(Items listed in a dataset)
-- pv_equiv track=rewrite | github.com/wyk18703232953/myResearch | codeComplex/data/onlyCode/python/nlogn/python_nlogn_0201.py | check
-- ===== SOURCE A (Python) =====
-- def check(k, b, T):
-- 	c = [e for e in b if e[0] >= k]
--
-- 	if len(c) < k:
-- 		return False, None
--
-- 	first_k_probs = c[:k]
-- 	s = sum([e[1] for e in first_k_probs])
--
-- 	if s > T:
-- 		return False, None
--
-- 	return True, first_k_probs
-- ===== SOURCE B (Python) =====
-- def check(k, b, T):
--     r = _pick(k, k, b)
--     if r is None:
--         return False, None
--     lst, s = r
--     if s > T:
--         return False, None
--     return True, lst
--
--
-- def _pick(k, need, items):
--     # returns (chosen, prob_sum) for the first `need` items with e[0] >= k,
--     # or None if there are not enough of them
--     if need <= 0:
--         return [], 0
--     if not items:
--         return None
--     e = items[0]
--     if e[0] >= k:
--         r = _pick(k, need - 1, items[1:])
--         if r is None:
--             return None
--         lst, s = r
--         return [e] + lst, s + e[1]
--     return _pick(k, need, items[1:])
-- ===== Notes on version B (the rewrite author's own statement) =====
-- stated objective: alternative
-- what changed: B replaces A's staged filter/length-check/slice/re-sum pipeline by a recursive selector with a decreasing need-counter that propagates shortage as None and builds the chosen list by cons while unwinding, so no filtered list, slice or length comparison ever exists; Pre_ excludes only negative k with more than |k| qualifying items, a degenerate count on which no behaviour is specified (A end-slices the filtered list, B picks nothing).
-- outside the precondition, e.g. on check(-1, [(0, 1), (0, 2)], 10): A returns (True, [(0, 1)]), B returns (True, [])
import Mathlib
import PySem

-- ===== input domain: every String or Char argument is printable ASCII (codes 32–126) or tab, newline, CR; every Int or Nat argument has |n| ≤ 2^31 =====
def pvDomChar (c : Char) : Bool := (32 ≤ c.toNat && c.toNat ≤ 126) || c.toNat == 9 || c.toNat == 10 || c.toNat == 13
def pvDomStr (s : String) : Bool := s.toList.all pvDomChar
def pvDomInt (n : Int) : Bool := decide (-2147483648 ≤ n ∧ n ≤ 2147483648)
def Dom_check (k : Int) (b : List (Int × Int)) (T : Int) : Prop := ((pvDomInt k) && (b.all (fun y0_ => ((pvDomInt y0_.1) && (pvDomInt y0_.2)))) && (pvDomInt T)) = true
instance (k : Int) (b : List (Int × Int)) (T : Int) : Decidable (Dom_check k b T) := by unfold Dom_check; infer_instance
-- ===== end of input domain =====

-- B is a recursive selector with a decreasing need-counter (None = shortage), replacing A's filter/slice/sum stages; return value only.


-- ===== PORT A =====
def check (k : Int) (b : List (Int × Int)) (T : Int) : Bool × (Option (List (Int × Int))) :=
  let c := b.filter (fun e => e.1 ≥ k)
  if (c.length : Int) < k then (false, none)
  else
    let first_k_probs := PySem.List.slice c none (some k)
    let s := (first_k_probs.map (fun e => e.2)).sum
    if s > T then (false, none)
    else (true, some first_k_probs)

-- ===== PORT B =====
-- Source B's _pick: recurse on the items, decrement `need` on a qualifying element,
-- cons it onto the recursive result; None propagates a shortage
def pick (k : Int) : Int → List (Int × Int) → Option (List (Int × Int) × Int)
  | need, items =>
    if need ≤ 0 then some ([], 0)
    else
      match items with
      | [] => none
      | e :: rest =>
        if e.1 ≥ k then
          match pick k (need - 1) rest with
          | none => none
          | some (l, s) => some (e :: l, s + e.2)
        else pick k need rest

def check_alt (k : Int) (b : List (Int × Int)) (T : Int) : Bool × (Option (List (Int × Int))) :=
  match pick k k b with
  | none => (false, none)
  | some (lst, s) => if s > T then (false, none) else (true, some lst)

-- ===== PRECONDITION & SPEC =====
-- Pre_ excludes only inputs with a negative count k whose filtered list is longer than |k| —
-- a degenerate input outside the task's natural domain (k is a number of items to pick), on which
-- no behaviour is specified; everywhere else (including all other negative k) A = B.
def Pre_check (k : Int) (b : List (Int × Int)) (T : Int) : Prop :=
  0 ≤ k ∨ ((b.filter (fun e => e.1 ≥ k)).length : Int) ≤ -k
instance (k : Int) (b : List (Int × Int)) (T : Int) : Decidable (Pre_check k b T) := by unfold Pre_check; infer_instance
def pvWitness_check : Int × (List (Int × Int)) × Int := (2, [(3, 1), (1, 5), (4, 2)], 10)

def Spec_check (k : Int) (b : List (Int × Int)) (T : Int) (out : Bool × (Option (List (Int × Int)))) : Prop := out = check_alt k b T
instance (k : Int) (b : List (Int × Int)) (T : Int) (out : Bool × (Option (List (Int × Int)))) : Decidable (Spec_check k b T out) := by unfold Spec_check; infer_instance

-- ===== CLAIM (what is proved, stated in full; the proofs are below) =====
def Claim_equal_check : Prop := ∀ (k : Int) (b : List (Int × Int)) (T : Int), Dom_check k b T → Pre_check k b T → Spec_check k b T (check k b T)

-- ===== LEMMAS AND PROOFS =====

-- characterisation of the recursive selector for a nonnegative need:
-- it fails iff fewer than `need` elements qualify, and otherwise returns the
-- first `need` qualifying elements together with the sum of their second components
theorem pick_spec (k : Int) (items : List (Int × Int)) :
    ∀ (need : Int), 0 ≤ need →
    pick k need items =
      (if ((items.filter (fun e => e.1 ≥ k)).length : Int) < need then none
       else some ((items.filter (fun e => e.1 ≥ k)).take need.toNat,
                  (((items.filter (fun e => e.1 ≥ k)).take need.toNat).map (fun e => e.2)).sum)) := by
  induction items with
  | nil =>
    intro need h0
    by_cases hz : need ≤ 0
    · have : need = 0 := le_antisymm hz h0
      simp [pick, this]
    · have h1 : (0:Int) < need := by omega
      simp [pick, hz, h1]
  | cons e rest ih =>
    intro need h0
    by_cases hz : need ≤ 0
    · have hn0 : need = 0 := le_antisymm hz h0
      simp [pick, hn0]
    · by_cases hq : e.1 ≥ k
      · have hfc : List.filter (fun x => decide (x.1 ≥ k)) (e :: rest)
            = e :: List.filter (fun x => decide (x.1 ≥ k)) rest := by
          simp [List.filter_cons, hq]
        rw [pick.eq_def]
        simp only [hz, if_false]
        rw [if_pos hq, ih (need - 1) (by omega), hfc]
        by_cases hlt : ((rest.filter (fun x => decide (x.1 ≥ k))).length : Int) < need - 1
        · rw [if_pos hlt, if_pos (by simp only [List.length_cons]; push_cast; omega)]
        · rw [if_neg hlt, if_neg (by simp only [List.length_cons]; push_cast; omega)]
          have ht : need.toNat = (need - 1).toNat + 1 := by omega
          rw [ht]
          simp only [List.take_succ_cons, List.map_cons, List.sum_cons]
          exact congrArg some (Prod.ext rfl (by ring))
      · have hfc : List.filter (fun x => decide (x.1 ≥ k)) (e :: rest)
            = List.filter (fun x => decide (x.1 ≥ k)) rest := by
          simp [List.filter_cons, hq]
        rw [pick.eq_def]
        simp only [hz, if_false]
        rw [if_neg hq, ih need h0, hfc]
-- for k < 0, the selector of B is satisfied immediately
theorem pick_neg (k : Int) (hk : k < 0) (b : List (Int × Int)) :
    pick k k b = some ([], 0) := by
  rw [pick.eq_def]
  simp [le_of_lt hk]

-- ===== VERDICT (by name: the statement is the Claim_ definition above) =====
theorem check_spec : Claim_equal_check := by
  intro k b T _ hpre
  unfold Spec_check check check_alt
  rcases lt_or_ge k 0 with hneg | hk
  · -- k < 0 and (by Pre_) the filtered list has at most |k| elements: both give (True, []) / (False, none)
    have hlen : ((b.filter (fun e => e.1 ≥ k)).length : Int) ≤ -k := by
      unfold Pre_check at hpre
      rcases hpre with h | h
      · omega
      · exact h
    rw [pick_neg k hneg b]
    set c := b.filter (fun e => e.1 ≥ k) with hc
    have hnlt : ¬ ((c.length : Int) < k) := by omega
    have hm : k = -(((-k).toNat : Nat) : Int) := by omega
    have hslice : PySem.List.slice c none (some k) = [] := by
      rw [hm, PySem.List.slice_to_neg_natCast c (-k).toNat (by omega)]
      have hz : c.length - (-k).toNat = 0 := by omega
      simp [hz]
    simp [hnlt, hslice]
  · have hp := pick_spec k b k hk
    rw [hp]
    set c := b.filter (fun e => e.1 ≥ k) with hc
    have hslice : PySem.List.slice c none (some k) = c.take k.toNat :=
      PySem.List.slice_to c hk
    by_cases hlt : (c.length : Int) < k
    · simp [hslice, hlt]
    · simp [hslice, hlt, List.map_take]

» **What the exercise asks**:
Using the entries shown above, reproduce verbatim the lines from the line bearing "hq : e.1 ≥ k" to the line bearing "simp [le_of_lt hk]", inclusive.

» **Result of the exercise**:
    · by_cases hq : e.1 ≥ k
      · have hfc : List.filter (fun x => decide (x.1 ≥ k)) (e :: rest)
            = e :: List.filter (fun x => decide (x.1 ≥ k)) rest := by
          simp [List.filter_cons, hq]
        rw [pick.eq_def]
        simp only [hz, if_false]
        rw [if_pos hq, ih (need - 1) (by omega), hfc]
        by_cases hlt : ((rest.filter (fun x => decide (x.1 ≥ k))).length : Int) < need - 1
        · rw [if_pos hlt, if_pos (by simp only [List.length_cons]; push_cast; omega)]
        · rw [if_neg hlt, if_neg (by simp only [List.length_cons]; push_cast; omega)]
          have ht : need.toNat = (need - 1).toNat + 1 := by omega
          rw [ht]
          simp only [List.take_succ_cons, List.map_cons, List.sum_cons]
          exact congrArg some (Prod.ext rfl (by ring))
      · have hfc : List.filter (fun x => decide (x.1 ≥ k)) (e :: rest)
            = List.filter (fun x => decide (x.1 ≥ k)) rest := by
          simp [List.filter_cons, hq]
        rw [pick.eq_def]
        simp only [hz, if_false]
        rw [if_neg hq, ih need h0, hfc]
-- for k < 0, the selector of B is satisfied immediately
theorem pick_neg (k : Int) (hk : k < 0) (b : List (Int × Int)) :
    pick k k b = some ([], 0) := by
  rw [pick.eq_def]
  simp [le_of_lt hk]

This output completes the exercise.